57 Frances Ellen Watkins Harper (1825-1911)

Tammie Jenkins

Introduction

The years immediately following the abolishment of slavery in the United States signified a transition in the expectation of the larger society and their role in the development of their community and acquirement of citizenships. Newly freed, Black people endeavored to integrate themselves into these narratives and to consider ways that they could achieve the American Dream. During these critical years, Black activists and scholars such as W. E. B. DuBois, Booker T. Washington, and Marcus Garvey, who began proposing ways that Black Americans could either assimilate or leave the United States as part of a mass exodus back to Africa. DuBois was expounding his notions of a double consciousness which he felt that Black Americans possessed, as vehicle for viewing the world from multiple perspectives including their own. Whereas, Washington taunted the idea that Black Americans needed to adapt skills that demonstrated their usefulness and conformity to the expectations of the larger society.

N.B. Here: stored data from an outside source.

-- pv_equiv track=rewrite | github.com/itachi-eye/codenote | JZOffer/big_num.py | multiply_one
-- ===== SOURCE A (Python) =====
-- def multiply_one(nums: list, n, st, rst: list):
--     carry = 0
--     i = 0
--     for i in range(len(nums)):
--         a = nums[i] * n + carry
--         carry = a // 10
--         rst[i + st] += a % 10
--         if rst[i + st] >= 10:
--             rst[i + st] -= 10
--             rst[i + st + 1] += 1
--     if carry > 0:
--         rst[i + st + 1] += carry
--     return rst
-- ===== SOURCE B (Python) =====
-- def multiply_one(nums: list, n, st, rst: list):
--     # Two passes: first compute the product digits and final carry, then add
--     # them into rst (mutates rst in place, like the original).
--     digits = []
--     carry = 0
--     for d in nums:
--         a = d * n + carry
--         digits.append(a % 10)
--         carry = a // 10
--     for j, dgt in enumerate(digits):
--         rst[j + st] += dgt
--         if rst[j + st] >= 10:
--             rst[j + st] -= 10
--             rst[j + st + 1] += 1
--     if carry > 0:
--         rst[len(digits) + st] += carry
--     return rst
-- ===== Notes on version B (the rewrite author's own statement) =====
-- stated objective: alternative
-- what changed: A's single interleaved loop (multiply, carry, add into rst, fix overflow per step) is split into two differently-shaped passes: one fold over nums producing the product-digit list and final carry, then a pass over enumerate(digits) adding into rst with the same single-step overflow fix, with the trailing carry added once at the end.
-- outside the precondition, e.g. on multiply_one([1], 1, 0, [0]): A returns [1], B returns [1]
import Mathlib
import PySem

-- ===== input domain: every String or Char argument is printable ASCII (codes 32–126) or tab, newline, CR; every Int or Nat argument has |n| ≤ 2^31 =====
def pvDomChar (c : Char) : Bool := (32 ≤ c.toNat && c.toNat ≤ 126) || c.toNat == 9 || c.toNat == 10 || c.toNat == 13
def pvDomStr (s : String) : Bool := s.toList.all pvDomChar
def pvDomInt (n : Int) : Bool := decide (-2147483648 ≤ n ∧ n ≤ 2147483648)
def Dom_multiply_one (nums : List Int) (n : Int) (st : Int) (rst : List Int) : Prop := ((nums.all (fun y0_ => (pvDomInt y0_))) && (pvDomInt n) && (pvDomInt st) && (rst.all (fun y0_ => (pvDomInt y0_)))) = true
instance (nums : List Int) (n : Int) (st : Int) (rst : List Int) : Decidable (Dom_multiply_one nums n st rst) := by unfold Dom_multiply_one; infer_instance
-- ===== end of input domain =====

-- B splits A's single interleaved multiply-and-add loop into two passes (product digits first,
-- then the add-with-single-step-overflow pass); like A it mutates rst in place in Python, and
-- the equivalence proved here is about the returned list.

-- shared helper: the in-place write 'rst[j+st] += dgt' followed by the single-step overflow fix,
-- exactly as both Python versions perform it
def pvWr (st : Int) (r : List Int) (j : Int) (dgt : Int) : List Int :=
  let r1 := PySem.List.pySetD r (j + st) (PySem.List.pyGetD r (j + st) 0 + dgt)
  if PySem.List.pyGetD r1 (j + st) 0 ≥ 10 then
    let r2 := PySem.List.pySetD r1 (j + st) (PySem.List.pyGetD r1 (j + st) 0 - 10)
    PySem.List.pySetD r2 (j + st + 1) (PySem.List.pyGetD r2 (j + st + 1) 0 + 1)
  else r1

-- ===== PORT A =====
-- state is (carry, i, rst); i tracks Python's loop variable (0 if the loop never runs)
def multiply_one (nums : List Int) (n : Int) (st : Int) (rst : List Int) : List Int :=
  let s := (PySem.List.pyRange 0 (nums.length : Int) 1).foldl
    (fun (acc : Int × Int × List Int) i =>
      let a := PySem.List.pyGetD nums i 0 * n + acc.1
      (PySem.Int.floordiv a 10, i, pvWr st acc.2.2 i (PySem.Int.mod a 10)))
    (0, 0, rst)
  if s.1 > 0 then
    PySem.List.pySetD s.2.2 (s.2.1 + st + 1) (PySem.List.pyGetD s.2.2 (s.2.1 + st + 1) 0 + s.1)
  else s.2.2

-- ===== PORT B =====
def multiply_one_alt (nums : List Int) (n : Int) (st : Int) (rst : List Int) : List Int :=
  let dc := nums.foldl
    (fun (acc : List Int × Int) d =>
      let a := d * n + acc.2
      (acc.1 ++ [PySem.Int.mod a 10], PySem.Int.floordiv a 10))
    ([], 0)
  let r := (PySem.List.enumerate dc.1 0).foldl (fun r p => pvWr st r p.1 p.2) rst
  if dc.2 > 0 then
    PySem.List.pySetD r ((dc.1.length : Int) + st) (PySem.List.pyGetD r ((dc.1.length : Int) + st) 0 + dc.2)
  else r

-- ===== PRECONDITION & SPEC =====
-- Pre_ excludes inputs where some accessed index of rst can be out of range (Python IndexError):
-- it requires room for every digit position AND for the one-past-the-end carry cell, so it also
-- excludes some inputs on which A happens to return (no overflow at the last digit and no final
-- carry) — on those both programs return the same value, so nothing claimable is lost.
def Pre_multiply_one (nums : List Int) (n : Int) (st : Int) (rst : List Int) : Prop :=
  nums = [] ∨ (-(rst.length : Int) ≤ st ∧ st + (nums.length : Int) < (rst.length : Int))
instance (nums : List Int) (n : Int) (st : Int) (rst : List Int) : Decidable (Pre_multiply_one nums n st rst) := by unfold Pre_multiply_one; infer_instance

def pvWitness_multiply_one : List Int × Int × Int × List Int := ([2, 3], 4, 0, [0, 1, 0, 0])

def Spec_multiply_one (nums : List Int) (n : Int) (st : Int) (rst : List Int) (out : List Int) : Prop := out = multiply_one_alt nums n st rst
instance (nums : List Int) (n : Int) (st : Int) (rst : List Int) (out : List Int) : Decidable (Spec_multiply_one nums n st rst out) := by unfold Spec_multiply_one; infer_instance

-- ===== CLAIM (what is proved, stated in full; the proofs are below) =====
def Claim_equal_multiply_one : Prop := ∀ (nums : List Int) (n : Int) (st : Int) (rst : List Int), Dom_multiply_one nums n st rst → Pre_multiply_one nums n st rst → Spec_multiply_one nums n st rst (multiply_one nums n st rst)

-- ===== LEMMAS AND PROOFS =====

-- reference structural recursions used only by the proof
def pvCarry (n : Int) : List Int → Int → Int
  | [], c => c
  | d :: ds, c => pvCarry n ds (PySem.Int.floordiv (d * n + c) 10)

def pvDigits (n : Int) : List Int → Int → List Int
  | [], _ => []
  | d :: ds, c => PySem.Int.mod (d * n + c) 10 :: pvDigits n ds (PySem.Int.floordiv (d * n + c) 10)

def pvApply (n st : Int) : List Int → Int → Int → List Int → List Int
  | [], _, _, r => r
  | d :: ds, c, j, r =>
      pvApply n st ds (PySem.Int.floordiv (d * n + c) 10) (j + 1) (pvWr st r j (PySem.Int.mod (d * n + c) 10))

theorem pvDigits_length (n : Int) (xs : List Int) (c : Int) : (pvDigits n xs c).length = xs.length := by
  induction xs generalizing c with
  | nil => rfl
  | cons d ds ih => simp [pvDigits, ih]

-- B's first pass computes (pvDigits, pvCarry)
theorem pvB_fold (n : Int) (xs : List Int) :
    ∀ (l0 : List Int) (c0 : Int),
      xs.foldl (fun (acc : List Int × Int) d =>
          (acc.1 ++ [PySem.Int.mod (d * n + acc.2) 10], PySem.Int.floordiv (d * n + acc.2) 10)) (l0, c0)
        = (l0 ++ pvDigits n xs c0, pvCarry n xs c0) := by
  induction xs with
  | nil => simp [pvDigits, pvCarry]
  | cons d ds ih =>
      intro l0 c0
      rw [List.foldl_cons, ih]
      simp [pvDigits, pvCarry]

-- B's second pass over the precomputed digits equals the interleaved application
theorem pvB_apply (n st : Int) (xs : List Int) :
    ∀ (c j : Int) (r : List Int),
      (PySem.List.enumerate (pvDigits n xs c) j).foldl (fun r p => pvWr st r p.1 p.2) r
        = pvApply n st xs c j r := by
  induction xs with
  | nil => intro c j r; simp [pvDigits, PySem.List.enumerate_nil, pvApply]
  | cons d ds ih =>
      intro c j r
      simp only [pvDigits, PySem.List.enumerate_cons, List.foldl, pvApply]
      exact ih _ _ _

-- A's loop, over an index suffix, equals the interleaved application (i-component tracked)
theorem pvA_fold (nums : List Int) (n st : Int) :
    ∀ (m k : Nat), k + m = nums.length →
    ∀ (c i0 : Int) (r : List Int),
      (PySem.List.pyRange (k : Int) (nums.length : Int) 1).foldl
        (fun (acc : Int × Int × List Int) i =>
          (PySem.Int.floordiv (PySem.List.pyGetD nums i 0 * n + acc.1) 10, i,
           pvWr st acc.2.2 i (PySem.Int.mod (PySem.List.pyGetD nums i 0 * n + acc.1) 10)))
        (c, i0, r)
      = (pvCarry n (nums.drop k) c,
         (if m = 0 then i0 else (nums.length : Int) - 1),
         pvApply n st (nums.drop k) c (k : Int) r) := by
  intro m
  induction m with
  | zero =>
      intro k hk c i0 r
      have hk' : k = nums.length := by omega
      subst hk'
      rw [PySem.List.pyRange_one_eq_nil (by omega)]
      simp [List.drop_length, pvCarry, pvApply]
  | succ m ih =>
      intro k hk c i0 r
      have hklt : k < nums.length := by omega
      rw [PySem.List.pyRange_one_cons (by exact_mod_cast hklt)]
      have hdrop : nums.drop k = nums[k] :: nums.drop (k + 1) := List.drop_eq_getElem_cons hklt
      have hget : PySem.List.pyGetD nums (k : Int) 0 = nums[k] := by
        rw [PySem.List.pyGetD_natCast]; exact List.getD_eq_getElem _ _ hklt
      simp only [List.foldl, hget]
      have : ((k : Int) + 1) = ((k + 1 : Nat) : Int) := by push_cast; ring
      rw [this, ih (k + 1) (by omega)]
      rw [hdrop]
      simp only [pvCarry, pvApply]
      have h2 : (if m = 0 then (k : Int) else (nums.length : Int) - 1) = (nums.length : Int) - 1 := by
        split_ifs with h0
        · omega
        · rfl
      rw [h2, if_neg (by omega : ¬(m + 1 = 0)), this]

-- the two ports agree on every input (Pre_ is only needed for faithfulness to Python)
theorem pv_ports_eq (nums : List Int) (n st : Int) (rst : List Int) :
    multiply_one nums n st rst = multiply_one_alt nums n st rst := by
  unfold multiply_one multiply_one_alt
  rw [pvB_fold]
  simp only [List.nil_append]
  rw [pvB_apply]
  have hA := pvA_fold nums n st nums.length 0 (by omega) 0 0 rst
  rw [show ((0 : Nat) : Int) = 0 from rfl] at hA
  rw [hA]
  simp only [List.drop_zero]
  cases nums with
  | nil => simp [pvCarry, pvApply]
  | cons d ds =>
      simp only [List.length_cons, pvDigits_length]
      have hne : ds.length + 1 ≠ 0 := by omega
      simp only [if_neg hne]
      split_ifs with h
      · have hidx : ((ds.length + 1 : Nat) : Int) - 1 + st + 1 = ((ds.length + 1 : Nat) : Int) + st := by push_cast; ring
        rw [hidx]
      · rfl

-- ===== VERDICT (by name: the statement is the Claim_ definition above) =====
theorem multiply_one_spec : Claim_equal_multiply_one := by
  intro nums n st rst _ _
  unfold Spec_multiply_one
  exact pv_ports_eq nums n st rst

Meanwhile, Garvey encouraged Black Americans to return to Africa and build communities in their homeland. These men were highly vocal and used their words as well as oratorical attributes to present their thoughts in public spaces. Women such as Frances Ellen Watkins Harper began entering these spaces and expressing their ideas regarding the role of Black people in a post-slavery United States through their written and oral texts.

Frances Ellen Harper (née Watkins) was born on September 24, 1825, in Baltimore, Maryland. Her parents have been identified as free persons of color who passed away while she was a young girl. Frances was reared by her maternal uncle, Reverend William Watkins, a civil rights activist, and his wife, Harriet. Harper received her academic and vocational education at Academy for Negro Youth. At the age of fourteen, Frances worked as a seamstress before moving to Ohio and acquiring employment as a school teacher at Union Seminary. By age twenty, Frances had published a book of poetry titled Forest Leaves. She resigned her teaching position and pursued employment as a traveling lecturer with the American Anti-Slavery Society. Harper continued to publish poetry and deliver speeches until she met and married Fenton Harper, a widower with three children in 1860. From their union a daughter, Mary Frances Harper was born. Following her marriage, Frances withdrew from public life and assumed the roles of wife, mother, and homemaker until the death of her husband, Fenton.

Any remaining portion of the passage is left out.